Synthesis and experimental study of norfloxacin labeled with technecium-99m as a potential agent for infection imaging

Introduction: Differentiation between infection and sterile inflammation is one of the most difficult medical problems and is relevant in many clinical situations. Scintigraphy with radiolabeled antibiotics, specially labeled fluoroquinolones, is a promising tool for diagnosing bacterial inflammation.

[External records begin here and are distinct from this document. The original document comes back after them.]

-- ===== VERDICT (by name: the statement is the Claim_ definition above) =====
theorem validate_dtm_transitions_spec : Claim_equal_validate_dtm_transitions := by
  intro definition _hdom hpre
  unfold Pre_validate_dtm_transitions at hpre
  unfold Spec_validate_dtm_transitions
  simp only [validate_dtm_transitions, validate_dtm_transitions_alt]
  set L := (definition.dropWhile (fun l => l != "---")).drop 1 with hL
  have hne : ∀ l ∈ L, l ≠ "" := by
    intro l hl hcon
    exact hpre (hcon ▸ hl)
  -- stage 0
  cases h0 : L.find? (fun l => !(PySem.Str.isIn "->" l)) with
  | some r =>
    have hmem := List.mem_of_find?_eq_some h0
    simp only []
    rw [if_pos (ne_empty_bne r (hne r hmem))]
    have : L.foldl pvStep none = some (0, r) :=
      stage_lemma L 0 (by omega) r (by intro l _ j hj; omega) h0
    rw [this]
    rfl
  | none =>
    have H0 : ∀ l ∈ L, pvPredOf 0 l = true := find?_none_pred L _ h0
    simp only []
    unfold pvPass1
    cases h1 : L.find? (fun l => !(pvValidCurrent l)) with
    | some r =>
      have hmem := List.mem_of_find?_eq_some h1
      simp only []
      rw [if_pos (ne_empty_bne r (hne r hmem))]
      have : L.foldl pvStep none = some (1, r) := by
        refine stage_lemma L 1 (by omega) r ?_ h1
        intro l hl j hj
        interval_cases j
        exact H0 l hl
      rw [this]
      rfl
    | none =>
      have H1 : ∀ l ∈ L, pvPredOf 1 l = true := find?_none_pred L _ h1
      simp only []
      unfold pvPass2
      cases h2 : L.find? (fun l => !(pvValidRead l)) with
      | some r =>
        have hmem := List.mem_of_find?_eq_some h2
        simp only []
        rw [if_pos (ne_empty_bne r (hne r hmem))]
        have : L.foldl pvStep none = some (2, r) := by
          refine stage_lemma L 2 (by omega) r ?_ h2
          intro l hl j hj
          interval_cases j
          · exact H0 l hl
          · exact H1 l hl
        rw [this]
        rfl
      | none =>
        have H2 : ∀ l ∈ L, pvPredOf 2 l = true := find?_none_pred L _ h2
        simp only []
        unfold pvPass3
        cases h3 : L.find? (fun l => !(pvValidNext l)) with
        | some r =>
          have hmem := List.mem_of_find?_eq_some h3
          simp only []
          rw [if_pos (ne_empty_bne r (hne r hmem))]
          have : L.foldl pvStep none = some (3, r) := by
            refine stage_lemma L 3 (by omega) r ?_ h3
            intro l hl j hj
            interval_cases j
            · exact H0 l hl
            · exact H1 l hl
            · exact H2 l hl
          rw [this]
          rfl
        | none =>
          have H3 : ∀ l ∈ L, pvPredOf 3 l = true := find?_none_pred L _ h3
          simp only []
          unfold pvPass4
          cases h4 : L.find? (fun l => !(pvValidWrite l)) with
          | some r =>
            have hmem := List.mem_of_find?_eq_some h4
            simp only []
            rw [if_pos (ne_empty_bne r (hne r hmem))]
            have : L.foldl pvStep none = some (4, r) := by
              refine stage_lemma L 4 (by omega) r ?_ h4
              intro l hl j hj
              interval_cases j
              · exact H0 l hl
              · exact H1 l hl
              · exact H2 l hl
              · exact H3 l hl
            rw [this]
            rfl
          | none =>
            have H4 : ∀ l ∈ L, pvPredOf 4 l = true := find?_none_pred L _ h4
            simp only []
            unfold pvPass5
            cases h5 : L.find? (fun l => !(pvValidDir l)) with
            | some r =>
              have hmem := List.mem_of_find?_eq_some h5
              simp only []
              rw [if_pos (ne_empty_bne r (hne r hmem))]
              have : L.foldl pvStep none = some (5, r) := by
                refine stage_lemma L 5 (by omega) r ?_ h5
                intro l hl j hj
                interval_cases j
                · exact H0 l hl
                · exact H1 l hl
                · exact H2 l hl
                · exact H3 l hl
                · exact H4 l hl
              rw [this]
              rfl
            | none =>
              have H5 : ∀ l ∈ L, pvPredOf 5 l = true := find?_none_pred L _ h5
              have : L.foldl pvStep none = none := by
                refine fold_const L none ?_
                intro l hl
                refine ff_none_of_preds l ?_
                intro j hj
                interval_cases j
                · exact H0 l hl
                · exact H1 l hl
                · exact H2 l hl
                · exact H3 l hl
                · exact H4 l hl
                · exact H5 l hl
              rw [this]
-- pv_equiv track=rewrite | github.com/TejaswiA05V0/GeeksForGeeks | Palindrome Binary.py | isBinaryPalindrome
-- ===== SOURCE A (Python) =====
-- def isBinaryPalindrome(n):
--     # code here
--     res = ''
--     while n > 0:
--         res = str(n & 1) + res
--         n >>= 1
--     binary = res
--     if binary == binary[::-1]:
--         return True
--     return False
-- ===== SOURCE B (Python) =====
-- def isBinaryPalindrome(n):
--     k = n.bit_length()
--     i, j = 0, k - 1
--     while i < j:
--         if (n >> i) & 1 != (n >> j) & 1:
--             return False
--         i += 1
--         j -= 1
--     return True
-- ===== Notes on version B (the rewrite author's own statement) =====
-- stated objective: alternative
-- what changed: B never builds the binary string: it takes k = n.bit_length() and compares the i-th and j-th bits of n with two pointers moving inward, returning False at the first mismatch, instead of A's digit-by-digit string construction, reversal and whole-string comparison.
-- outside the precondition, e.g. on isBinaryPalindrome(-3): A returns True, B returns False
import Mathlib
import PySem

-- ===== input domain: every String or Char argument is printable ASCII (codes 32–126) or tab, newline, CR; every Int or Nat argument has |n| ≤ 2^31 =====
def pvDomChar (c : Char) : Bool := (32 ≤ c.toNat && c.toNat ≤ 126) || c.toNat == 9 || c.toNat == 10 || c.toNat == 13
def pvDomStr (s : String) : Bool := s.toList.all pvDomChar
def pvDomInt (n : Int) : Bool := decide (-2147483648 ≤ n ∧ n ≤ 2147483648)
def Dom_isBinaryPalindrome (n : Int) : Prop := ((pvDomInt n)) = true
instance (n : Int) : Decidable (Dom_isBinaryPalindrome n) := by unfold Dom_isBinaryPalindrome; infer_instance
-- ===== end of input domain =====

-- B compares bits in place with two pointers (early exit) instead of building the binary
-- string digit by digit, reversing it and comparing the whole strings.

-- ===== PORT A =====
-- while n > 0: res = str(n & 1) + res; n >>= 1
def pvALoop (n : Int) (res : String) : String :=
  if 0 < n then pvALoop (n >>> (1 : Nat)) (PySem.Int.toStr (PySem.Int.band n 1) ++ res) else res
termination_by n.toNat
decreasing_by rw [Int.shiftRight_eq_div_pow]; norm_num; omega

def isBinaryPalindrome (n : Int) : Bool :=
  let binary := pvALoop n ""
  match PySem.Str.slice? binary none none (-1) with   -- binary[::-1]; step -1 never raises
  | some rev => if binary == rev then true else false
  | none => false

-- ===== PORT B =====
-- while i < j: mismatch of (n >> i) & 1 and (n >> j) & 1 returns False
-- (while the loop runs, 0 ≤ i < j, so .toNat on the shift amounts is exact)
def pvBLoop (n i j : Int) : Bool :=
  if i < j then
    if PySem.Int.band (n >>> i.toNat) 1 ≠ PySem.Int.band (n >>> j.toNat) 1 then false
    else pvBLoop n (i + 1) (j - 1)
  else true
termination_by (j - i).toNat
decreasing_by omega

def isBinaryPalindrome_alt (n : Int) : Bool :=
  let k : Int := PySem.Int.bitLength n
  pvBLoop n 0 (k - 1)

-- ===== PRECONDITION & SPEC =====
-- Pre_ excludes negative n, a corner outside the function's natural domain (an integer's "binary
-- representation"): A's empty-loop True and B's two's-complement bit reading are both accidental there.
def Pre_isBinaryPalindrome (n : Int) : Prop := 0 ≤ n
instance (n : Int) : Decidable (Pre_isBinaryPalindrome n) := by unfold Pre_isBinaryPalindrome; infer_instance
def pvWitness_isBinaryPalindrome : Int := 9

def Spec_isBinaryPalindrome (n : Int) (out : Bool) : Prop := out = isBinaryPalindrome_alt n
instance (n : Int) (out : Bool) : Decidable (Spec_isBinaryPalindrome n out) := by unfold Spec_isBinaryPalindrome; infer_instance

-- ===== CLAIM (what is proved, stated in full; the proofs are below) =====
def Claim_equal_isBinaryPalindrome : Prop := ∀ (n : Int), Dom_isBinaryPalindrome n → Pre_isBinaryPalindrome n → Spec_isBinaryPalindrome n (isBinaryPalindrome n)

-- ===== LEMMAS AND PROOFS =====

-- bit t of m, as Python's (m >> t) & 1 computes it for m ≥ 0
def pvBit (m t : Nat) : Nat := m / 2 ^ t % 2

-- the character str(b) for a bit value b
def pvBChar (x : Nat) : Char := if x = 1 then '1' else '0'

-- the string A's loop builds, as a list of characters (MSB first)
def pvBinChars (m : Nat) : List Char :=
  if m = 0 then [] else pvBinChars (m / 2) ++ [pvBChar (m % 2)]
termination_by m
decreasing_by omega

-- bit length of m, through B's port
def pvBL (m : Nat) : Nat := PySem.Int.bitLength (m : Int)

-- the common palindrome property both programs decide
def pvPal (m : Nat) : Prop := ∀ i < pvBL m, pvBit m i = pvBit m (pvBL m - 1 - i)

lemma pvBit_lt_two (m t : Nat) : pvBit m t < 2 := Nat.mod_lt _ (by omega)

lemma pvBChar_inj {x y : Nat} (hx : x < 2) (hy : y < 2) (h : pvBChar x = pvBChar y) : x = y := by
  interval_cases x <;> interval_cases y <;> simp_all [pvBChar]

lemma pvBit_zero (m : Nat) : pvBit m 0 = m % 2 := by simp [pvBit]

lemma pvBit_half (m t : Nat) : pvBit (m / 2) t = pvBit m (t + 1) := by
  simp [pvBit, Nat.div_div_eq_div_mul, pow_succ, mul_comm]

lemma pvBL_zero : pvBL 0 = 0 := by decide

lemma pvBL_pos (m : Nat) (h : 0 < m) : pvBL m = pvBL (m / 2) + 1 :=
  PySem.Int.bitLength_natCast h

lemma pvBinChars_length (m : Nat) : (pvBinChars m).length = pvBL m := by
  induction m using Nat.strong_induction_on with
  | _ m ih =>
    rw [pvBinChars]
    by_cases h : m = 0
    · simp [h, pvBL_zero]
    · simp [h, ih (m / 2) (by omega), pvBL_pos m (by omega)]

lemma pvBinChars_getElem (m : Nat) : ∀ (i : Nat) (h : i < pvBL m),
    (pvBinChars m)[i]'(by rw [pvBinChars_length]; exact h) = pvBChar (pvBit m (pvBL m - 1 - i)) := by
  induction m using Nat.strong_induction_on with
  | _ m ih =>
    intro i h
    by_cases hm : m = 0
    · subst hm; rw [pvBL_zero] at h; omega
    · have hrec : pvBinChars m = pvBinChars (m / 2) ++ [pvBChar (m % 2)] := by
        rw [pvBinChars]; simp [hm]
      have hL : pvBL m = pvBL (m / 2) + 1 := pvBL_pos m (by omega)
      have hlen : (pvBinChars (m / 2)).length = pvBL (m / 2) := pvBinChars_length _
      by_cases hi : i < pvBL (m / 2)
      · have : (pvBinChars m)[i]'(by rw [pvBinChars_length]; exact h)
            = (pvBinChars (m / 2))[i]'(by rw [hlen]; exact hi) := by
          simp only [hrec]
          exact List.getElem_append_left (by rw [hlen]; exact hi)
        rw [this, ih (m / 2) (by omega) i hi, pvBit_half]
        congr 2
        omega
      · have hieq : i = pvBL (m / 2) := by omega
        have : (pvBinChars m)[i]'(by rw [pvBinChars_length]; exact h) = pvBChar (m % 2) := by
          simp only [hrec]
          rw [List.getElem_append_right (by omega)]
          simp [hlen, hieq]
        rw [this, ← pvBit_zero]
        congr 2
        omega

lemma pvPal_iff_list (m : Nat) :
    pvBinChars m = (pvBinChars m).reverse ↔ pvPal m := by
  constructor
  · intro hrev i hi
    have h1 : (pvBinChars m)[i]'(by rw [pvBinChars_length]; exact hi)
        = (pvBinChars m).reverse[i]'(by rw [List.length_reverse, pvBinChars_length]; exact hi) := by
      congr 1
    rw [List.getElem_reverse] at h1
    rw [pvBinChars_getElem m i hi] at h1
    have hlen : (pvBinChars m).length = pvBL m := pvBinChars_length m
    have h2 : (pvBinChars m).length - 1 - i < pvBL m := by omega
    rw [pvBinChars_getElem m _ (by omega : (pvBinChars m).length - 1 - i < pvBL m)] at h1
    have e1 : pvBL m - 1 - ((pvBinChars m).length - 1 - i) = i := by omega
    rw [e1] at h1
    exact (pvBChar_inj (pvBit_lt_two _ _) (pvBit_lt_two _ _) h1).symm
  · intro hpal
    apply List.ext_getElem (by simp)
    intro i h1 h2
    rw [List.getElem_reverse]
    have hlen : (pvBinChars m).length = pvBL m := pvBinChars_length m
    have hi : i < pvBL m := by omega
    rw [pvBinChars_getElem m i hi,
        pvBinChars_getElem m _ (by omega : (pvBinChars m).length - 1 - i < pvBL m)]
    have e1 : pvBL m - 1 - ((pvBinChars m).length - 1 - i) = i := by omega
    rw [e1]
    exact congrArg pvBChar (hpal i hi).symm

lemma pvALoop_toList (m : Nat) : ∀ s : String, (pvALoop (m : Int) s).toList = pvBinChars m ++ s.toList := by
  induction m using Nat.strong_induction_on with
  | _ m ih =>
    intro s
    rw [pvALoop, pvBinChars]
    by_cases hm : m = 0
    · simp [hm]
    · have hpos : (0 : Int) < (m : Int) := by exact_mod_cast Nat.pos_of_ne_zero hm
      rw [if_pos hpos, if_neg hm]
      have hshift : ((m : Int) >>> (1 : Nat)) = ((m / 2 : Nat) : Int) := by
        rw [Int.shiftRight_eq_div_pow]
        norm_num
      have hband : PySem.Int.band (m : Int) 1 = ((m % 2 : Nat) : Int) := by
        rw [PySem.Int.band_one]
        exact_mod_cast PySem.Int.mod_natCast m 2
      have hts : (PySem.Int.toStr (PySem.Int.band (m : Int) 1) ++ s).toList
          = pvBChar (m % 2) :: s.toList := by
        have h1 : (PySem.Int.toStr (PySem.Int.band (m : Int) 1)).toList = [pvBChar (m % 2)] := by
          rw [PySem.Int.toList_toStr, hband]
          rcases Nat.mod_two_eq_zero_or_one m with h | h <;> rw [h] <;> decide
        simp [h1]
      rw [hshift, ih (m / 2) (by omega), hts]
      simp

lemma pvA_iff (m : Nat) : isBinaryPalindrome (m : Int) = true ↔ pvPal m := by
  rw [isBinaryPalindrome]
  simp only [PySem.Str.slice?_none_none_neg_one]
  have hlist : (pvALoop (m : Int) "").toList = pvBinChars m := by
    simpa using pvALoop_toList m "" 
  constructor
  · intro h
    rw [← pvPal_iff_list, ← hlist]
    split_ifs at h with heq
    have := beq_iff_eq.mp (by exact heq)
    have h2 := congrArg String.toList this
    simpa using h2
  · intro hpal
    rw [← pvPal_iff_list, ← hlist] at hpal
    have : pvALoop (m : Int) "" = String.ofList (pvALoop (m : Int) "").toList.reverse := by
      apply String.toList_inj.mp
      simpa using hpal
    simp [← this]

lemma pvBand_shift (m a : Nat) : PySem.Int.band ((m : Int) >>> a) 1 = ((pvBit m a : Nat) : Int) := by
  have h1 : ((m : Int) >>> a) = ((m >>> a : Nat) : Int) := by simp
  rw [h1, PySem.Int.band_one]
  have h2 : PySem.Int.mod ((m >>> a : Nat) : Int) 2 = (((m >>> a) % 2 : Nat) : Int) := by
    exact_mod_cast PySem.Int.mod_natCast (m >>> a) 2
  rw [h2]
  congr 1
  simp [pvBit, Nat.shiftRight_eq_div_pow]

lemma pvBLoop_iff (m : Nat) : ∀ (k : Nat) (i j : Int), (j - i).toNat = k → 0 ≤ i →
    (pvBLoop (m : Int) i j = true ↔
      ∀ t : Int, i ≤ t → t < i + j - t → pvBit m t.toNat = pvBit m (i + j - t).toNat) := by
  intro k
  induction k using Nat.strong_induction_on with
  | _ k ih =>
    intro i j hk hi
    rw [pvBLoop]
    by_cases hij : i < j
    · rw [if_pos hij]
      rw [pvBand_shift, pvBand_shift]
      by_cases hbit : pvBit m i.toNat = pvBit m j.toNat
      · rw [if_neg (by simp [hbit])]
        rw [ih ((j - 1 - (i + 1)).toNat) (by omega) (i + 1) (j - 1) rfl (by omega)]
        constructor
        · intro h t ht1 ht2
          by_cases hti : t = i
          · rw [hti]
            have e : i + j - i = j := by ring
            rw [e]; exact hbit
          · have := h t (by omega) (by omega)
            have e : i + 1 + (j - 1) = i + j := by ring
            rw [e] at this
            exact this
        · intro h t ht1 ht2
          have e : i + 1 + (j - 1) = i + j := by ring
          rw [e]
          exact h t (by omega) (by omega)
      · rw [if_pos (by simp [hbit])]
        refine iff_of_false (by simp) ?_
        intro h
        apply hbit
        have := h i le_rfl (by omega)
        have e : i + j - i = j := by ring
        rw [e] at this
        exact this
    · rw [if_neg hij]
      refine iff_of_true rfl ?_
      intro t ht1 ht2
      omega
lemma pvB_iff (m : Nat) : isBinaryPalindrome_alt (m : Int) = true ↔ pvPal m := by
  rw [isBinaryPalindrome_alt]
  have hbl : PySem.Int.bitLength ((m : Nat) : Int) = pvBL m := rfl
  rw [hbl]
  rw [pvBLoop_iff m ((pvBL m : Int) - 1 - 0).toNat 0 ((pvBL m : Int) - 1) rfl le_rfl]
  constructor
  · intro h i hi
    by_cases hcase : (2 : Int) * i < (pvBL m : Int) - 1
    · have := h (i : Int) (by omega) (by omega)
      have e : ((0 : Int) + ((pvBL m : Int) - 1) - (i : Int)).toNat = pvBL m - 1 - i := by omega
      rw [e] at this
      simpa using this
    · by_cases heq : 2 * i = pvBL m - 1
      · have : pvBL m - 1 - i = i := by omega
        rw [this]
      · have hlt : 2 * (pvBL m - 1 - i) < pvBL m - 1 := by omega
        have := h ((pvBL m - 1 - i : Nat) : Int) (by omega) (by omega)
        have e1 : (((pvBL m - 1 - i : Nat) : Int)).toNat = pvBL m - 1 - i := by omega
        have e2 : ((0 : Int) + ((pvBL m : Int) - 1) - ((pvBL m - 1 - i : Nat) : Int)).toNat = i := by omega
        rw [e1, e2] at this
        exact this.symm
  · intro h t ht1 ht2
    have hbl1 : 1 ≤ pvBL m := by omega
    have hlt : t.toNat < pvBL m := by omega
    have := h t.toNat hlt
    have e : ((0 : Int) + ((pvBL m : Int) - 1) - t).toNat = pvBL m - 1 - t.toNat := by omega
    rw [e]
    exact this

-- ===== VERDICT (by name: the statement is the Claim_ definition above) =====
theorem isBinaryPalindrome_spec : Claim_equal_isBinaryPalindrome := by
  intro n _ hpre
  unfold Spec_isBinaryPalindrome
  have h0 : (0 : Int) ≤ n := hpre
  obtain ⟨m, rfl⟩ : ∃ m : Nat, n = (m : Int) := ⟨n.toNat, by omega⟩
  have hA := pvA_iff m
  have hB := pvB_iff m
  by_cases hp : pvPal m
  · rw [hA.mpr hp, hB.mpr hp]
  · rcases Bool.eq_false_or_eq_true (isBinaryPalindrome (m : Int)) with h1 | h1 <;>
    rcases Bool.eq_false_or_eq_true (isBinaryPalindrome_alt (m : Int)) with h2 | h2 <;>
    simp_all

We have attempted to synthesize Tc-99m-norfloxacin and studied its properties in experiment. Methods: In present study we labeled norfloxacin with Tc-99m, determined its radiochemical purity by thin-layer chromatography procedure, compared the bactericidal activity of Tc-99m-norfloxacin and unlabelled norfloxacin by disk diffusion, performed in vitro binding assays and evaluated the feasibility of Tc-99m-norfloxacin to image soft-tissue infections in rat modal of thigh muscle infection. Scintigraphy was performed at 30 min, 90 min and 18 h post injection. Abscess -to-normal-site ratios were calculated. Results: In this study Tc-99m-norfloxacin with high radiochemical purity and low colloid content was synthesized. Disk diffusion method showed that Tc-99m-norfloxacin retains bactericidal properties of unlabelled norfloxacin. In vitro binding studies demonstrated small degree of the tracer binding with S. aureus and ability of Tc-99m-norfloxacin to bind with killed as well as alive bacteria. Uptake of the tracer was clearly visible in infected muscles and not visible in sterile inflammed muscles. Conclusion: The Tc-99m-norfloxacin retains bactericidal properties of unlabelled norfloxacin. The tracer demonstrated small degree of S. aureus binding both with killed as well as alive bacteria. Studies which were performed in vivo in rats with a model of thigh muscle infection showed good ability of the radiopharmaceutical to image the infection.